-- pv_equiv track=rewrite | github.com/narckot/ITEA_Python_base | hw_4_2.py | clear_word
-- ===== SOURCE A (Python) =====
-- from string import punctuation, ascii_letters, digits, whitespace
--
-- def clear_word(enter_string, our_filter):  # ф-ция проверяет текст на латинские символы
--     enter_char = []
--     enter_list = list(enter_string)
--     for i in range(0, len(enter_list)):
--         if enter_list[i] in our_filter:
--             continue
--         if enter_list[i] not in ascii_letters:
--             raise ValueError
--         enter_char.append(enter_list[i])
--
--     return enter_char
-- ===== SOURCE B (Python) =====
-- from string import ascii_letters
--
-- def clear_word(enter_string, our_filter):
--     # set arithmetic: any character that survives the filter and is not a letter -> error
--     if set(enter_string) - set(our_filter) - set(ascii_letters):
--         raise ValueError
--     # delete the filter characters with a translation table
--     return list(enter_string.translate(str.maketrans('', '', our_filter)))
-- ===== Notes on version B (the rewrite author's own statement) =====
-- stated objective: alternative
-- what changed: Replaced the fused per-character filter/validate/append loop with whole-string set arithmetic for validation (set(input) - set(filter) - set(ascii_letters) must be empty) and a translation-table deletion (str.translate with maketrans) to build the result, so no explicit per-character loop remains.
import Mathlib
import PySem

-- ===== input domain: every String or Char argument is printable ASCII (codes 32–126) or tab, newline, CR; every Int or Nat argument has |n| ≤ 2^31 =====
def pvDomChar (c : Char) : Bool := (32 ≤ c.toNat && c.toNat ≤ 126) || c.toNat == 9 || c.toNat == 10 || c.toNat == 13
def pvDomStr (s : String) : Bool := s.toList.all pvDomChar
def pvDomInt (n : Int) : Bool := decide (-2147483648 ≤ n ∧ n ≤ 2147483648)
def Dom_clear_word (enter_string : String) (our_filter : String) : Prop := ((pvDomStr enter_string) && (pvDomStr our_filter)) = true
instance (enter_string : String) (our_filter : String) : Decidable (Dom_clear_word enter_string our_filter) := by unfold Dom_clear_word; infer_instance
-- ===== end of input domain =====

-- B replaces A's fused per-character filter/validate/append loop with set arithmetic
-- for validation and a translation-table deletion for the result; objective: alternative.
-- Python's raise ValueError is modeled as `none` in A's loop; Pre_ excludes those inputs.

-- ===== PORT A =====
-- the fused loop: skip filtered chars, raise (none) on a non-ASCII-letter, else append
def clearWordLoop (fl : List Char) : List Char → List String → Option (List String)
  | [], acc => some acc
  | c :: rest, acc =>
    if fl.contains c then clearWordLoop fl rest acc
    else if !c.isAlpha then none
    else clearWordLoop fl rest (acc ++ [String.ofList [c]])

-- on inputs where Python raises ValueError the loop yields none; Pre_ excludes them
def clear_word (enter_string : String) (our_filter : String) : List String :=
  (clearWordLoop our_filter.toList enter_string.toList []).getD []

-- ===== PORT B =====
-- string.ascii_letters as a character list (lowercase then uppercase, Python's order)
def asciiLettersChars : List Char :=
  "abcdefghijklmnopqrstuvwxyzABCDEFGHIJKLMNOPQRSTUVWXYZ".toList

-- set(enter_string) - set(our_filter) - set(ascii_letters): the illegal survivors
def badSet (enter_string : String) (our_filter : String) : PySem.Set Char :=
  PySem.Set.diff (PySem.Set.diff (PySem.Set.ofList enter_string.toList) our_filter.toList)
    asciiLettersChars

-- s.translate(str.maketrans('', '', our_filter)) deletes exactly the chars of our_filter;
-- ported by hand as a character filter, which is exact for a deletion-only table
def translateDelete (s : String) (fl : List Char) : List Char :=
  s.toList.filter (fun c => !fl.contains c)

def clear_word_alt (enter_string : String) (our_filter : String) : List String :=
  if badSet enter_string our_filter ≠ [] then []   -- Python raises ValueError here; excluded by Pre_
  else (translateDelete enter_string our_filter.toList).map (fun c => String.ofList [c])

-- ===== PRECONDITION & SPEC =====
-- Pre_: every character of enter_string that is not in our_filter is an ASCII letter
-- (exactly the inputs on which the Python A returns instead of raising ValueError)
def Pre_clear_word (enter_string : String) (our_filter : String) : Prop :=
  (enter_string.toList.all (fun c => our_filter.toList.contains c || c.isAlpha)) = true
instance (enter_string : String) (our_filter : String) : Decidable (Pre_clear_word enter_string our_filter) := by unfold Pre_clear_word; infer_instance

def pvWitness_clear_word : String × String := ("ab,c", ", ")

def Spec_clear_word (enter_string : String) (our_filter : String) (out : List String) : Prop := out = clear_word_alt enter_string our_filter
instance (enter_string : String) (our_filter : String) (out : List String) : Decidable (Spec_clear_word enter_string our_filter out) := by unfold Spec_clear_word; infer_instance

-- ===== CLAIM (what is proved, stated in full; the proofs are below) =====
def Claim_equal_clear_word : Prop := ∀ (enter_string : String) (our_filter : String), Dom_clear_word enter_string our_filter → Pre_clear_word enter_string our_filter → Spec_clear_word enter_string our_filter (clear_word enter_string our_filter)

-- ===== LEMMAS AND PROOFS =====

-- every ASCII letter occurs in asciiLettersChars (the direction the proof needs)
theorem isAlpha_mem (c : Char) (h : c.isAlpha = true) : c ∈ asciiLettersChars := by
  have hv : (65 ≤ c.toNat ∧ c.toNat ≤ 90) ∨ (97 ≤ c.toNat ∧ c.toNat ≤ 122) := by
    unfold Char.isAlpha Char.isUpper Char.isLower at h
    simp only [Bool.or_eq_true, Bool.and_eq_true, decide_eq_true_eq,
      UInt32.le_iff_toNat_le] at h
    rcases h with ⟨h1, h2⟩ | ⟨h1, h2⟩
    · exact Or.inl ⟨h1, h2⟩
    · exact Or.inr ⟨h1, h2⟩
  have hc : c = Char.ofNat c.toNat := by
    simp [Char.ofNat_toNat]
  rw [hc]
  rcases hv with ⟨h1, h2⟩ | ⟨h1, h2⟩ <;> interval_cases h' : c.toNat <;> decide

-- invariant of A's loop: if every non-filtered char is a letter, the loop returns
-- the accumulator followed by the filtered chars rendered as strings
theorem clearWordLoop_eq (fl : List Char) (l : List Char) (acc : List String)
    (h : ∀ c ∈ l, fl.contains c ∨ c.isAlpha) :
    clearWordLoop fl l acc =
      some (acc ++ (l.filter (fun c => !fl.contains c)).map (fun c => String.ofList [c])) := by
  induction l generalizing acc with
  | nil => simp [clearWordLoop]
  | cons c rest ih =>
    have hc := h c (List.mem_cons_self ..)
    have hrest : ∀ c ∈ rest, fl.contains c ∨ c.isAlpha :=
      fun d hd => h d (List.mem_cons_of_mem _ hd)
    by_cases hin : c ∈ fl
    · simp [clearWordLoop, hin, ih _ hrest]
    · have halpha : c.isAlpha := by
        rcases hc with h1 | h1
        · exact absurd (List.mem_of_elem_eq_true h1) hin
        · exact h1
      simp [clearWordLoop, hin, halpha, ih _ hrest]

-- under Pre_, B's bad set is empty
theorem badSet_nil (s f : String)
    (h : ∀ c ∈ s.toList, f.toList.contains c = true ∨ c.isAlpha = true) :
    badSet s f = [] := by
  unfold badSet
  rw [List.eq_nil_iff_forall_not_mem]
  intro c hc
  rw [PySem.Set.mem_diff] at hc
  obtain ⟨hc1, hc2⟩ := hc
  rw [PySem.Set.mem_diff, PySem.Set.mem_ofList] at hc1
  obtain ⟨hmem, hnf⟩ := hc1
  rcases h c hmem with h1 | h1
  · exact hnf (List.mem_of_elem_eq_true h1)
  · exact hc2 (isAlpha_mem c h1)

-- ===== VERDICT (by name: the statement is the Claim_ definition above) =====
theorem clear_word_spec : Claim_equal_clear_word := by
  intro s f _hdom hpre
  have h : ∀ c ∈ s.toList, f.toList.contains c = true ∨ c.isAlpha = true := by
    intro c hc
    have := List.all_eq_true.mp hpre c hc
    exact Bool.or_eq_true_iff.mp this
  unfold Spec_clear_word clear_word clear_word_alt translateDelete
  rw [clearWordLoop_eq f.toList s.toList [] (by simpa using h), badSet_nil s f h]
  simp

Exercise objective: Both end lines included, restate word for word the lines above from the line with "def pvDomInt (n" to the line with "-- on inputs", and nothing else.

Your solution:
def pvDomInt (n : Int) : Bool := decide (-2147483648 ≤ n ∧ n ≤ 2147483648)
def Dom_clear_word (enter_string : String) (our_filter : String) : Prop := ((pvDomStr enter_string) && (pvDomStr our_filter)) = true
instance (enter_string : String) (our_filter : String) : Decidable (Dom_clear_word enter_string our_filter) := by unfold Dom_clear_word; infer_instance
-- ===== end of input domain =====

-- B replaces A's fused per-character filter/validate/append loop with set arithmetic
-- for validation and a translation-table deletion for the result; objective: alternative.
-- Python's raise ValueError is modeled as `none` in A's loop; Pre_ excludes those inputs.

-- ===== PORT A =====
-- the fused loop: skip filtered chars, raise (none) on a non-ASCII-letter, else append
def clearWordLoop (fl : List Char) : List Char → List String → Option (List String)
  | [], acc => some acc
  | c :: rest, acc =>
    if fl.contains c then clearWordLoop fl rest acc
    else if !c.isAlpha then none
    else clearWordLoop fl rest (acc ++ [String.ofList [c]])

-- on inputs where Python raises ValueError the loop yields none; Pre_ excludes them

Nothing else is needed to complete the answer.